To their credit, 22 other state attorneys general – including Washington’s Rob McKenna – are backing Steve Bullock’s attempt to protect Montana from the Citizens United ruling.
Montana was once a poster boy for money-corrupted politics; its history shows how vulnerable states are to the unlimited corporate spending the Supreme Court allowed when it overturned key federal campaign finance restrictions in 2010.
More than 100 years ago, Montana politicians were bought, sold and openly traded by mine-owners known as the Copper Kings. The bribery and other corruption were more or less inevitable, given the ease with which a handful of plutocrats could have their way with an agrarian state.
Montana lawmakers finally reined in the power of Anaconda Copper and other corporate barons by enacting the Corrupt Practices Act of 1912, which sharply curtailed how much they could spend electing friendly officeholders.
The history behind the Corrupt Practices Act flatly refutes Citizens United. Justice Anthony Kennedy, writing the majority decision in that case, proclaimed that “independent expenditures, including those made by corporations, do not give rise to corruption or the appearance of corruption.”
Okey-doke. Might be time to occasionally leave that building and take a stroll out among us, Justice Kennedy.

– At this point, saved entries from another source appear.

-- pv_equiv track=rewrite | github.com/Rodojodo/Advent-Of-Code-2024 | utils/utils.py | findCharIn2DArray
-- ===== SOURCE A (Python) =====
-- def findCharIn2DArray(twoDArray, target):
--     x=-1
--     y=-1
--     for i in twoDArray:
--         if target in i:
--             x = i.index(target)
--             y = twoDArray.index(i)
--     return [x,y]
-- ===== SOURCE B (Python) =====
-- def findCharIn2DArray(twoDArray, target):
--     for row in reversed(twoDArray):
--         if target in row:
--             return [row.index(target), twoDArray.index(row)]
--     return [-1, -1]
-- ===== Notes on version B (the rewrite author's own statement) =====
-- stated objective: simpler
-- what changed: B scans the rows in reverse and returns at the first row containing the target (keeping list.index for the row coordinate so duplicate equal rows resolve to the first-equal index like A), instead of A's forward scan that keeps overwriting a running last match.
import Mathlib
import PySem

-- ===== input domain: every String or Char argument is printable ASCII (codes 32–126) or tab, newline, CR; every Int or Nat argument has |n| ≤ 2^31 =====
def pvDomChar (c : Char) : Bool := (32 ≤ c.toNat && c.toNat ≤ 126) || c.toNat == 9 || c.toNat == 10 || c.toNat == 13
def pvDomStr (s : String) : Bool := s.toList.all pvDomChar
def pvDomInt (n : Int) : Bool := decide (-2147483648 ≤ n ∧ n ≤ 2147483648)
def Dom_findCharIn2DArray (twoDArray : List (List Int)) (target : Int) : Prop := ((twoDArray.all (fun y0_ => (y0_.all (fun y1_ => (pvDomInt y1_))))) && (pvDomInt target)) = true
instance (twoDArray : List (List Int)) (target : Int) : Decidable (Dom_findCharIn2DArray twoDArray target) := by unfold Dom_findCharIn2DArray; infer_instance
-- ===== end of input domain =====

-- B replaces A's forward scan with a running last match by a reverse scan returning at the
-- first matching row (same values, simpler control flow); objective: simpler.

-- ===== PORT A =====
-- A: forward loop keeping (x, y), overwritten at every row containing the target.
def findCharIn2DArray (twoDArray : List (List Int)) (target : Int) : List Int :=
  let s := twoDArray.foldl
    (fun (s : Int × Int) i =>
      if target ∈ i then
        ((((PySem.List.index? i target).getD 0 : Nat) : Int),
         (((PySem.List.index? twoDArray i).getD 0 : Nat) : Int))
      else s)
    (-1, -1)
  [s.1, s.2]

-- ===== PORT B =====
-- B: scan the reversed list, return at the first row containing the target.
def pvAltGo (twoDArray : List (List Int)) (target : Int) : List (List Int) → List Int
  | [] => [-1, -1]
  | r :: rest =>
    if target ∈ r then
      [(((PySem.List.index? r target).getD 0 : Nat) : Int),
       (((PySem.List.index? twoDArray r).getD 0 : Nat) : Int)]
    else pvAltGo twoDArray target rest

def findCharIn2DArray_alt (twoDArray : List (List Int)) (target : Int) : List Int :=
  pvAltGo twoDArray target twoDArray.reverse

-- ===== PRECONDITION & SPEC =====
def Spec_findCharIn2DArray (twoDArray : List (List Int)) (target : Int) (out : List Int) : Prop := out = findCharIn2DArray_alt twoDArray target
instance (twoDArray : List (List Int)) (target : Int) (out : List Int) : Decidable (Spec_findCharIn2DArray twoDArray target out) := by unfold Spec_findCharIn2DArray; infer_instance

-- ===== CLAIM (what is proved, stated in full; the proofs are below) =====
def Claim_equal_findCharIn2DArray : Prop := ∀ (twoDArray : List (List Int)) (target : Int), Dom_findCharIn2DArray twoDArray target → Spec_findCharIn2DArray twoDArray target (findCharIn2DArray twoDArray target)

-- ===== LEMMAS AND PROOFS =====

-- Core: A's fold over a scanned prefix L equals B's first-match scan of L.reverse
-- (the full twoDArray used for the y-coordinate is held fixed in both).
theorem pv_fold_eq_rev (twoDArray : List (List Int)) (target : Int) (L : List (List Int)) :
    (let s := L.foldl
      (fun (s : Int × Int) i =>
        if target ∈ i then
          ((((PySem.List.index? i target).getD 0 : Nat) : Int),
           (((PySem.List.index? twoDArray i).getD 0 : Nat) : Int))
        else s)
      (-1, -1)
     [s.1, s.2]) = pvAltGo twoDArray target L.reverse := by
  induction L using List.reverseRecOn with
  | nil => simp [pvAltGo]
  | append_singleton L r ih =>
    simp only [List.foldl_append, List.foldl_cons, List.foldl_nil, List.reverse_append,
      List.reverse_cons, List.reverse_nil, List.nil_append, List.singleton_append, pvAltGo]
    by_cases h : target ∈ r
    · simp [h]
    · simpa [h] using ih

-- ===== VERDICT (by name: the statement is the Claim_ definition above) =====
theorem findCharIn2DArray_spec : Claim_equal_findCharIn2DArray := by
  intro twoDArray target _
  unfold Spec_findCharIn2DArray findCharIn2DArray findCharIn2DArray_alt
  exact pv_fold_eq_rev twoDArray target twoDArray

You’ll recall we’ve had years of exhaustive coverage of the opposition to President Obama’s health care law (although, oddly, very little practical information on the provisions of the law) and here’s real opposition to the Citizens decision as applied to the states and it’s ignored. Of course, the Citizens decision is favored by libertarians, conservatives, and the millionaires who carry water for billionaires (but I repeat myself) and the health care law is not, so maybe that explains the disparity in coverage here.
Here’s the states’ brief:
the sovereign States have for over a century been enacting and enforcing laws regulating corporations’ expenditures in state and local political campaigns. Although the States’ laws governing corporate campaign expenditures vary in important respects, they all seek to ensure that such expenditures do not undermine principles of accountability and integrity in state and local elections, while protecting residents’ rights to participate in the electoral process.

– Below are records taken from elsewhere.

-- pv_equiv track=rewrite | github.com/TimeIsOut/workplace | Solutions/6kyu/RoboScript #1 - Implement Syntax Highlighting.py | highlight
-- ===== SOURCE A (Python) =====
-- def highlight(code):
--     data = []
--     answer, previous_char = "", ""
--     for i in code:
--         if previous_char == i or previous_char.isdigit() == i.isdigit() == 1:
--             data[-1] += i
--         else:
--             data.append(i)
--         previous_char = i
--     for i in range(len(data)):
--         if data[i][0] == "F":
--             data[i] = f'<span style="color: pink">{data[i]}</span>'
--         elif data[i][0] == "L":
--             data[i] = f'<span style="color: red">{data[i]}</span>'
--         elif data[i][0] == "R":
--             data[i] = f'<span style="color: green">{data[i]}</span>'
--         elif data[i][0].isdigit():
--             data[i] = f'<span style="color: orange">{data[i]}</span>'
--     return ''.join(data)
-- ===== SOURCE B (Python) =====
-- def highlight(code):
--     COLORS = {'F': 'pink', 'L': 'red', 'R': 'green'}
--     out = []
--     n = len(code)
--     i = 0
--     while i < n:
--         j = i + 1
--         if code[i].isdigit():
--             while j < n and code[j].isdigit():
--                 j += 1
--         else:
--             while j < n and code[j] == code[i]:
--                 j += 1
--         tok = code[i:j]
--         color = 'orange' if code[i].isdigit() else COLORS.get(code[i])
--         out.append(f'<span style="color: {color}">{tok}</span>' if color else tok)
--         i = j
--     return ''.join(out)
-- ===== Notes on version B (the rewrite author's own statement) =====
-- stated objective: alternative
-- what changed: A builds a token list with a previous_char accumulator and then rewrites each token in place in a second pass; B is a single two-pointer scan that cuts each maximal run (digit run or equal-char run) directly and wraps it immediately via a color dict keyed on the run's first character.
import Mathlib
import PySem

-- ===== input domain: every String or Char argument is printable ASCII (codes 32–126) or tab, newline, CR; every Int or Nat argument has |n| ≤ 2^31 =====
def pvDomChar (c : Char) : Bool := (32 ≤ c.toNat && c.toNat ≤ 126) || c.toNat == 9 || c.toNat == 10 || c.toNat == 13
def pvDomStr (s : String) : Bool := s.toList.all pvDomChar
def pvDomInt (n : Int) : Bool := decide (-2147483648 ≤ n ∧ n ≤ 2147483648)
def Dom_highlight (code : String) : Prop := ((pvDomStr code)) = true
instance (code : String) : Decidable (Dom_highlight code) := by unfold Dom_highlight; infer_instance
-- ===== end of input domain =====

-- B is a single streaming two-pointer scan that wraps each run as it is cut, instead of A's
-- build-token-list-then-rewrite-in-place two passes (objective: alternative decomposition).

-- ===== PORT A =====
-- one iteration of A's first loop; state = (data, previous_char); previous_char kept as List Char ("" = [])
def pvStepA (st : List (List Char) × List Char) (c : Char) : List (List Char) × List Char :=
  if st.2 == [c] || (PySem.Chars.strIsdigit st.2 && PySem.Chars.isdigit c) then
    -- data[-1] += i  (data is nonempty whenever this branch is reached in Python)
    (st.1.dropLast ++ [(st.1.getLast?.getD []) ++ [c]], [c])
  else
    (st.1 ++ [[c]], [c])

-- A's second loop body: rewrite one token by its first character
def pvWrapA (t : List Char) : List Char :=
  match t.head? with
  | none => t  -- unreachable: every token produced by the first loop is nonempty
  | some h =>
    if h == 'F' then "<span style=\"color: pink\">".toList ++ t ++ "</span>".toList
    else if h == 'L' then "<span style=\"color: red\">".toList ++ t ++ "</span>".toList
    else if h == 'R' then "<span style=\"color: green\">".toList ++ t ++ "</span>".toList
    else if PySem.Chars.isdigit h then "<span style=\"color: orange\">".toList ++ t ++ "</span>".toList
    else t

def highlight (code : String) : String :=
  String.mk ((((code.toList.foldl pvStepA ([], [])).1).map pvWrapA).flatten)

-- ===== PORT B =====
def pvColors : PySem.Dict Char (List Char) :=
  PySem.Dict.ofList [('F', "pink".toList), ('L', "red".toList), ('R', "green".toList)]

-- 'color = ...; out.append(f'<span ...>{tok}</span>' if color else tok)'
def pvWrapB (h : Char) (tok : List Char) : List Char :=
  match (if PySem.Chars.isdigit h then some "orange".toList else PySem.Dict.get? pvColors h) with
  | some color => "<span style=\"color: ".toList ++ color ++ "\">".toList ++ tok ++ "</span>".toList
  | none => tok

-- the while loop over indices i, j, transliterated as recursion on the remaining characters
def pvGoB : List Char → List (List Char)
  | [] => []
  | c :: rest =>
    let p := if PySem.Chars.isdigit c then PySem.Chars.isdigit else (fun x => x == c)
    pvWrapB c (c :: rest.takeWhile p) :: pvGoB (rest.dropWhile p)
  termination_by cs => cs.length
  decreasing_by
    simp only [List.length_cons]
    exact Nat.lt_succ_of_le (List.length_dropWhile_le _ _)

def highlight_alt (code : String) : String :=
  String.mk (pvGoB code.toList).flatten

-- ===== PRECONDITION & SPEC =====
def Spec_highlight (code : String) (out : String) : Prop := out = highlight_alt code
instance (code : String) (out : String) : Decidable (Spec_highlight code out) := by unfold Spec_highlight; infer_instance

-- ===== CLAIM (what is proved, stated in full; the proofs are below) =====
def Claim_equal_highlight : Prop := ∀ (code : String), Dom_highlight code → Spec_highlight code (highlight code)

-- ===== LEMMAS AND PROOFS =====

-- predicate B uses to extend a run whose first character is h
def pvPB (h : Char) : Char → Bool :=
  if PySem.Chars.isdigit h then PySem.Chars.isdigit else (fun x => x == h)

-- A's extension condition, with previous_char = [p]
def pvCondA (p c : Char) : Bool := p == c || (PySem.Chars.isdigit p && PySem.Chars.isdigit c)

-- the token list A's first loop produces, with open run t whose last char is p
def pvTokA (t : List Char) (p : Char) : List Char → List (List Char)
  | [] => [t]
  | c :: rest => if pvCondA p c then pvTokA (t ++ [c]) c rest else t :: pvTokA [c] c rest

-- every run is all-digits or all-copies of one non-digit character
def pvCoh (t : List Char) : Prop :=
  (∀ x ∈ t, PySem.Chars.isdigit x = true) ∨
  (∃ a, PySem.Chars.isdigit a = false ∧ ∀ x ∈ t, x = a)

theorem pvCoh_singleton (c : Char) : pvCoh [c] := by
  by_cases hcd : PySem.Chars.isdigit c = true
  · left
    intro x hx
    have hx : x = c := by simpa using hx
    subst hx; exact hcd
  · right
    refine ⟨c, by simpa using hcd, ?_⟩
    intro x hx
    simpa using hx

theorem pvGoB_nil : pvGoB [] = [] := by
  rw [pvGoB.eq_def]

theorem pvGoB_cons (c : Char) (rest : List Char) :
    pvGoB (c :: rest) =
      pvWrapB c (c :: rest.takeWhile (pvPB c)) :: pvGoB (rest.dropWhile (pvPB c)) := by
  rw [pvGoB.eq_def]
  simp only [pvPB]

theorem pvStrIsdigit_singleton (p : Char) :
    PySem.Chars.strIsdigit [p] = PySem.Chars.isdigit p := by
  simp [PySem.Chars.strIsdigit]

theorem pvStepA_singleton (data : List (List Char)) (p c : Char) :
    pvStepA (data, [p]) c =
      if pvCondA p c then (data.dropLast ++ [(data.getLast?.getD []) ++ [c]], [c])
      else (data ++ [[c]], [c]) := by
  have hb : (([p] : List Char) == [c]) = (p == c) := by
    simp [List.cons_beq_cons]
  simp only [pvStepA, pvCondA, pvStrIsdigit_singleton, hb]
  rfl

theorem pvL1 (cs : List Char) : ∀ (data : List (List Char)) (t : List Char) (p : Char),
    (cs.foldl pvStepA (data ++ [t], [p])).1 = data ++ pvTokA t p cs := by
  induction cs with
  | nil => intro data t p; simp [pvTokA]
  | cons c rest ih =>
    intro data t p
    rw [List.foldl_cons, pvStepA_singleton]
    by_cases h : pvCondA p c = true
    · rw [if_pos h]
      simp only [List.dropLast_concat, List.getLast?_concat, Option.getD_some]
      rw [ih data (t ++ [c]) c]
      simp [pvTokA, h]
    · rw [if_neg (by simpa using h)]
      rw [ih (data ++ [t]) [c] c]
      simp [pvTokA, h]

set_option maxRecDepth 4000 in
theorem pvColors_get (h : Char) : PySem.Dict.get? pvColors h =
    if h == 'F' then some "pink".toList
    else if h == 'L' then some "red".toList
    else if h == 'R' then some "green".toList
    else none := by
  have hc : pvColors =
      PySem.Dict.mk [('F', "pink".toList), ('L', "red".toList), ('R', "green".toList)] := by decide
  rw [hc]
  by_cases h1 : h = 'F'
  · subst h1; decide
  · by_cases h2 : h = 'L'
    · subst h2; decide
    · by_cases h3 : h = 'R'
      · subst h3; decide
      · have n1 : ('F' == h) = false := beq_eq_false_iff_ne.mpr (Ne.symm h1)
        have n2 : ('L' == h) = false := beq_eq_false_iff_ne.mpr (Ne.symm h2)
        have n3 : ('R' == h) = false := beq_eq_false_iff_ne.mpr (Ne.symm h3)
        simp [PySem.Dict.get?, List.find?, n1, n2, n3, h1, h2, h3]

theorem pvWrap_eq (h : Char) (t : List Char) (ht : t.head? = some h) :
    pvWrapA t = pvWrapB h t := by
  rw [pvWrapA.eq_def, pvWrapB.eq_def, ht]
  rw [pvColors_get]
  have hpink : "<span style=\"color: pink\">".toList =
      "<span style=\"color: ".toList ++ "pink".toList ++ "\">".toList := by decide
  have hred : "<span style=\"color: red\">".toList =
      "<span style=\"color: ".toList ++ "red".toList ++ "\">".toList := by decide
  have hgreen : "<span style=\"color: green\">".toList =
      "<span style=\"color: ".toList ++ "green".toList ++ "\">".toList := by decide
  have horange : "<span style=\"color: orange\">".toList =
      "<span style=\"color: ".toList ++ "orange".toList ++ "\">".toList := by decide
  by_cases hF : h = 'F'
  · subst hF
    have hdF : PySem.Chars.isdigit 'F' = false := by decide
    simp [hdF, hpink]
  · by_cases hL : h = 'L'
    · subst hL
      have hdL : PySem.Chars.isdigit 'L' = false := by decide
      simp [hdL, hred]
    · by_cases hR : h = 'R'
      · subst hR
        have hdR : PySem.Chars.isdigit 'R' = false := by decide
        simp [hdR, hgreen]
      · by_cases hd : PySem.Chars.isdigit h = true
        · simp [hF, hL, hR, hd, horange]
        · simp [hF, hL, hR, hd]

theorem pvMemLast {t : List Char} {p : Char} (hl : t.getLast? = some p) : p ∈ t := by
  rcases List.getLast?_eq_some_iff.mp hl with ⟨ys, rfl⟩
  simp

theorem pvCond_eq (t : List Char) (h p c : Char) (hh : t.head? = some h)
    (hl : t.getLast? = some p) (hc : pvCoh t) : pvCondA p c = pvPB h c := by
  have hhm : h ∈ t := List.mem_of_mem_head? hh
  have hpm : p ∈ t := pvMemLast hl
  rcases hc with hd | ⟨a, ha, hall⟩
  · have hph := hd p hpm
    have hhh := hd h hhm
    simp [pvCondA, pvPB, hph, hhh]
    by_cases hcd : PySem.Chars.isdigit c = true
    · simp [hcd]
    · simp [hcd]
      intro he; subst he; exact absurd hph (by simpa using hcd)
  · have hph := hall p hpm
    have hhh := hall h hhm
    subst hph hhh
    simp [pvCondA, pvPB, ha, eq_comm]

theorem pvM (cs : List Char) : ∀ (t : List Char) (h p : Char),
    t.head? = some h → t.getLast? = some p → pvCoh t →
    ((pvTokA t p cs).map pvWrapA).flatten =
      (pvWrapB h (t ++ cs.takeWhile (pvPB h)) :: pvGoB (cs.dropWhile (pvPB h))).flatten := by
  induction cs with
  | nil =>
    intro t h p hh hl hc
    simp [pvTokA, pvGoB_nil, pvWrap_eq h t hh]
  | cons c rest ih =>
    intro t h p hh hl hc
    have htne : t ≠ [] := by intro he; simp [he] at hh
    have hcnd := pvCond_eq t h p c hh hl hc
    by_cases hb : pvPB h c = true
    · have hcoh' : pvCoh (t ++ [c]) := by
        rcases hc with hd | ⟨a, ha, hall⟩
        · left; intro x hx
          rcases List.mem_append.1 hx with hx | hx
          · exact hd x hx
          · have hx : x = c := by simpa using hx
            subst hx
            have hhd := hd h (List.mem_of_mem_head? hh)
            simpa [pvPB, hhd] using hb
        · right; refine ⟨a, ha, ?_⟩
          intro x hx
          rcases List.mem_append.1 hx with hx | hx
          · exact hall x hx
          · have hx : x = c := by simpa using hx
            subst hx
            have hha := hall h (List.mem_of_mem_head? hh)
            subst hha
            simpa [pvPB, ha] using hb
      have hh' : (t ++ [c]).head? = some h := by
        cases t with
        | nil => exact absurd rfl htne
        | cons y ys => simpa using hh
      have hIH := ih (t ++ [c]) h c hh' (by simp) hcoh'
      simp only [pvTokA, hcnd, hb, if_pos, List.takeWhile_cons, List.dropWhile_cons]
      rw [hIH]
      simp
    · have hbf : pvPB h c = false := by simpa using hb
      have hIH := ih [c] c c rfl rfl (pvCoh_singleton c)
      simp only [pvTokA, hcnd, hbf, List.takeWhile_cons, List.dropWhile_cons,
        Bool.false_eq_true, ite_false, List.map_cons, List.flatten_cons]
      rw [hIH, pvGoB_cons, pvWrap_eq h t hh]
      simp

theorem highlight_eq (code : String) : highlight code = highlight_alt code := by
  unfold highlight highlight_alt
  cases hcs : code.toList with
  | nil => simp [pvGoB_nil]
  | cons c rest =>
    have hstep : pvStepA ([], []) c = ([[c]], [c]) := by
      simp [pvStepA, PySem.Chars.strIsdigit]
    have hM := pvM rest [c] c c rfl rfl (pvCoh_singleton c)
    have hL := pvL1 rest [] [c] c
    simp only [List.nil_append] at hL
    rw [List.foldl_cons, hstep, hL, hM, pvGoB_cons]
    simp

-- ===== VERDICT (by name: the statement is the Claim_ definition above) =====
theorem highlight_spec : Claim_equal_highlight := by
  intro code _
  unfold Spec_highlight
  exact highlight_eq code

Petitioners’ challenge to Montana’s election laws asks this Court to address the permissible limits of state regulation of independent corporate expenditures in state and local candidate elections under the First Amendment. Any decision by this Court here will have consequences for state laws across the country. The amici States therefore have a strong interest in the outcome of this case, and a particularly strong interest in opposing petitioners’ request that the Court summarily reverse the decision of Montana’s Supreme Court, based on the Court’s decision two years ago in Citizens United v. FEC.
And here are the states backing Montana:
New York, Arkansas, California, Connecticut, Delaware, Hawaii, Idaho, Illinois, Iowa, Kentucky, Maryland, Massachusetts, Minnesota, Mississippi, Nevada, New Mexico, North Carolina, Rhode Island, Utah, Vermont, Washington, West Virginia and the District of Columbia.
Update: It occurs to me, reading the list of states, that this is bipartisan opposition!